Some published deep learning schemes applied to hyperspectral images use only the spectral information. Thus, Hu et al. [3] propose a scheme which does not consider spatial information since each input is a single pixel-vector. Other schemes incorporate the spectral and spatial information separately to the classifier, often constructing a stack-vector for input to the neural network and using PCA [2, 4,5,6].

Remote sensing hyperspectral applications are computationally demanding and, therefore, good candidates to be projected in high performance computing infrastructures such as clusters or specialized hardware devices [8]. GPUs provide a cost-efficient solution to carry out onboard real-time processing of remote sensing hyperspectral data for performing hyperspectral unmixing, classification or change detection, among others [9]. In the case of deep learning techniques, different high-level frameworks optimized for GPU computing are available, such as Theano, Caffe [10], TensorFlow or Torch. Specific GPU libraries of primitives for deep neural networks such as cuDNN [11] can be used to perform common operations in CNNs, for example, forward and backward convolution or pooling.
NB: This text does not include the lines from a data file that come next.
-- pv_equiv track=rewrite | github.com/WadeCappa/advent_of_code | 2023/day_9/solution.py | getRateOfChange
-- ===== SOURCE A (Python) =====
-- from functools import reduce
--
-- def getRateOfChange(sequence):
--     rateOfChange = []
--     for i in range(1, len(sequence)):
--         rateOfChange.append(sequence[i] - sequence[i - 1])
--
--     if reduce(lambda a, b: a + b, rateOfChange, 0) != 0:
--         deeperRateOfChange = getRateOfChange(rateOfChange)
--         rateOfChange.append(rateOfChange[-1] + deeperRateOfChange[-1])
--
--     return rateOfChange
-- ===== SOURCE B (Python) =====
-- def getRateOfChange(sequence):
--     d = [sequence[i] - sequence[i - 1] for i in range(1, len(sequence))]
--     if sum(d) != 0:
--         total = 0
--         c = d
--         while sum(c) != 0:
--             total += c[-1]
--             c = [c[i] - c[i - 1] for i in range(1, len(c))]
--         total += c[-1]
--         d.append(total)
--     return d
-- ===== Notes on version B (the rewrite author's own statement) =====
-- stated objective: alternative
-- what changed: Replaces A's recursion over difference lists (each level appending its extrapolated term) with an explicit while loop that accumulates the sum of each level's last element into a scalar total, appended once at the end.
import Mathlib
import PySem

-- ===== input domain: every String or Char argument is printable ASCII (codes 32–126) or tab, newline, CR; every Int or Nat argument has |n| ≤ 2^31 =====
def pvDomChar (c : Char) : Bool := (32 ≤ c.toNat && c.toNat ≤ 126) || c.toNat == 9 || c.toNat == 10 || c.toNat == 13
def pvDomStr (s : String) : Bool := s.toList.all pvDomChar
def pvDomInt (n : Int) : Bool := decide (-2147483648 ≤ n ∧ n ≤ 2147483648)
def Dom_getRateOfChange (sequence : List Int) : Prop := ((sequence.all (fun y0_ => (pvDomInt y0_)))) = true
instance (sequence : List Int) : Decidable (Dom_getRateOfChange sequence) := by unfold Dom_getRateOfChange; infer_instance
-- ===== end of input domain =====

-- B replaces A's recursion over difference lists with a while loop accumulating each level's last element into one scalar (alternative decomposition, same cost).


-- ===== PORT A =====
-- the 'for i in range(1, len(sequence)): rateOfChange.append(sequence[i] - sequence[i-1])' loop, shared verbatim by both Pythons
def pvDiff (xs : List Int) : List Int :=
  (PySem.List.pyRange 1 (xs.length : Int) 1).foldl
    (fun acc i => acc ++ [PySem.List.pyGetD xs i 0 - PySem.List.pyGetD xs (i - 1) 0]) []

theorem pvDiff_length (xs : List Int) : (pvDiff xs).length = xs.length - 1 := by
  unfold pvDiff
  rw [PySem.List.foldl_append_singleton_eq_map]
  simp [PySem.List.length_pyRange_one]

theorem pvDiff_lt (xs : List Int) (h : ¬ (pvDiff xs).foldl (· + ·) 0 = 0) :
    (pvDiff xs).length < xs.length := by
  have hl := pvDiff_length xs
  have hne : pvDiff xs ≠ [] := by intro he; rw [he] at h; simp at h
  have := List.length_pos_of_ne_nil hne
  omega

-- rateOfChange[-1] / deeperRateOfChange[-1]; default 0 is unreachable inside Pre_
def getRateOfChange (sequence : List Int) : List Int :=
  let rateOfChange := pvDiff sequence
  if h : rateOfChange.foldl (· + ·) 0 ≠ 0 then
    -- deeperRateOfChange = getRateOfChange(rateOfChange), inlined
    rateOfChange ++ [PySem.List.pyGetD rateOfChange (-1) 0 + PySem.List.pyGetD (getRateOfChange rateOfChange) (-1) 0]
  else
    rateOfChange
termination_by sequence.length
decreasing_by exact pvDiff_lt sequence h

-- ===== PORT B =====
theorem pvDiff_lt_sum (c : List Int) (h : ¬ c.sum = 0) : (pvDiff c).length < c.length := by
  have hl := pvDiff_length c
  have hne : c ≠ [] := by intro he; rw [he] at h; simp at h
  have := List.length_pos_of_ne_nil hne
  omega

-- the 'while sum(c) != 0: total += c[-1]; c = diff(c)' loop followed by the final 'total += c[-1]'
def pvLoopB (c : List Int) (total : Int) : Int :=
  if h : c.sum ≠ 0 then
    pvLoopB (pvDiff c) (total + PySem.List.pyGetD c (-1) 0)
  else
    total + PySem.List.pyGetD c (-1) 0
termination_by c.length
decreasing_by exact pvDiff_lt_sum c h

def getRateOfChange_alt (sequence : List Int) : List Int :=
  let d := pvDiff sequence
  if d.sum ≠ 0 then d ++ [pvLoopB d 0] else d

-- ===== PRECONDITION & SPEC =====
-- first-level difference of a list, used only to state Pre_ (independent of the ports)
def pvSeqDiff (xs : List Int) : List Int := List.zipWith (fun a b => b - a) xs xs.tail

-- Pre_ excludes exactly the inputs on which Python A raises IndexError: those of length ≥ 2 all of
-- whose iterated difference levels 1..n-1 have nonzero sum (the recursion then bottoms out asking
-- for the last element of an empty difference list). Python B raises there too.
def Pre_getRateOfChange (sequence : List Int) : Prop :=
  sequence.length ≤ 1 ∨ ∃ k ∈ List.range sequence.length, 1 ≤ k ∧ (pvSeqDiff^[k] sequence).sum = 0
instance (sequence : List Int) : Decidable (Pre_getRateOfChange sequence) := by
  unfold Pre_getRateOfChange; infer_instance

def pvWitness_getRateOfChange : List Int := [1, 2, 3]

def Spec_getRateOfChange (sequence : List Int) (out : List Int) : Prop := out = getRateOfChange_alt sequence
instance (sequence : List Int) (out : List Int) : Decidable (Spec_getRateOfChange sequence out) := by unfold Spec_getRateOfChange; infer_instance

-- ===== CLAIM (what is proved, stated in full; the proofs are below) =====
def Claim_equal_getRateOfChange : Prop := ∀ (sequence : List Int), Dom_getRateOfChange sequence → Pre_getRateOfChange sequence → Spec_getRateOfChange sequence (getRateOfChange sequence)

-- ===== LEMMAS AND PROOFS =====
theorem pvLoopB_acc (c : List Int) (t : Int) : pvLoopB c t = t + pvLoopB c 0 := by
  conv_lhs => rw [pvLoopB]
  conv_rhs => rw [pvLoopB]
  by_cases h : c.sum = 0
  · rw [dif_neg (not_not_intro h), dif_neg (not_not_intro h)]
    ring
  · rw [dif_pos h, dif_pos h,
        pvLoopB_acc (pvDiff c) (t + PySem.List.pyGetD c (-1) 0),
        pvLoopB_acc (pvDiff c) (0 + PySem.List.pyGetD c (-1) 0)]
    ring
termination_by c.length
decreasing_by all_goals exact pvDiff_lt_sum c h

theorem last_getRateOfChange (xs : List Int) :
    PySem.List.pyGetD (getRateOfChange xs) (-1) 0 = pvLoopB (pvDiff xs) 0 := by
  rw [getRateOfChange]
  split
  · rename_i h
    have hs : (pvDiff xs).sum ≠ 0 := by simpa [List.sum_eq_foldl] using h
    rw [PySem.List.pyGetD_neg_one_append_singleton,
        last_getRateOfChange (pvDiff xs)]
    conv_rhs => rw [pvLoopB]
    rw [dif_pos hs, pvLoopB_acc (pvDiff (pvDiff xs)) (0 + PySem.List.pyGetD (pvDiff xs) (-1) 0)]
    ring
  · rename_i h
    have hs : ¬ (pvDiff xs).sum ≠ 0 := by simpa [List.sum_eq_foldl] using h
    conv_rhs => rw [pvLoopB]
    rw [dif_neg hs]
    ring
termination_by xs.length
decreasing_by exact pvDiff_lt xs (by assumption)

theorem ports_agree (xs : List Int) : getRateOfChange xs = getRateOfChange_alt xs := by
  rw [getRateOfChange]
  unfold getRateOfChange_alt
  by_cases h : (pvDiff xs).foldl (· + ·) 0 = 0
  · rw [dif_neg (not_not_intro h), if_neg (by simpa [List.sum_eq_foldl] using h)]
  · have hs : (pvDiff xs).sum ≠ 0 := by simpa [List.sum_eq_foldl] using h
    rw [dif_pos h, if_pos hs, last_getRateOfChange (pvDiff xs)]
    conv_rhs => rw [pvLoopB]
    rw [dif_pos hs, pvLoopB_acc (pvDiff (pvDiff xs)) (0 + PySem.List.pyGetD (pvDiff xs) (-1) 0)]
    simp

-- ===== VERDICT (by name: the statement is the Claim_ definition above) =====
theorem getRateOfChange_spec : Claim_equal_getRateOfChange := by
  intro sequence _ _
  unfold Spec_getRateOfChange
  exact ports_agree sequence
The implementations of deep learning methods for hyperspectral images are in some cases presented in terms of execution times but without an analysis of the computational cost [2, 6]. In other cases the use of an optimized framework such as Caffe [12] is mentioned but without including execution times or a detailed analysis of the implementations.

In this paper we propose a CUDA GPU spectral-spatial classification scheme for hyperspectral images based on CNNs. A comparative study in the Caffe framework between the Caffe functions and the cuDNN library functions to reduce the execution time has been performed. Different configurations for both implementations are analyzed. The effect of including more than one convolution is also studied.

The paper is organized as follows: Sect. 2 presents the proposed spectral-spatial classification scheme in CPU, Sect. 3 presents the GPU code. The evaluation is performed in Sect. 4, and, finally, Sect. 5 presents the conclusions.

2 Spectral-spatial CNN-based classification

In this section we present an approach for the classification of hyperspectral images based on PCA, patch extraction, and CNNs that we called HYCNN. Figure 1 shows the operations performed and the network structure. These are described in more detail in the pseudocode of Algorithm 1.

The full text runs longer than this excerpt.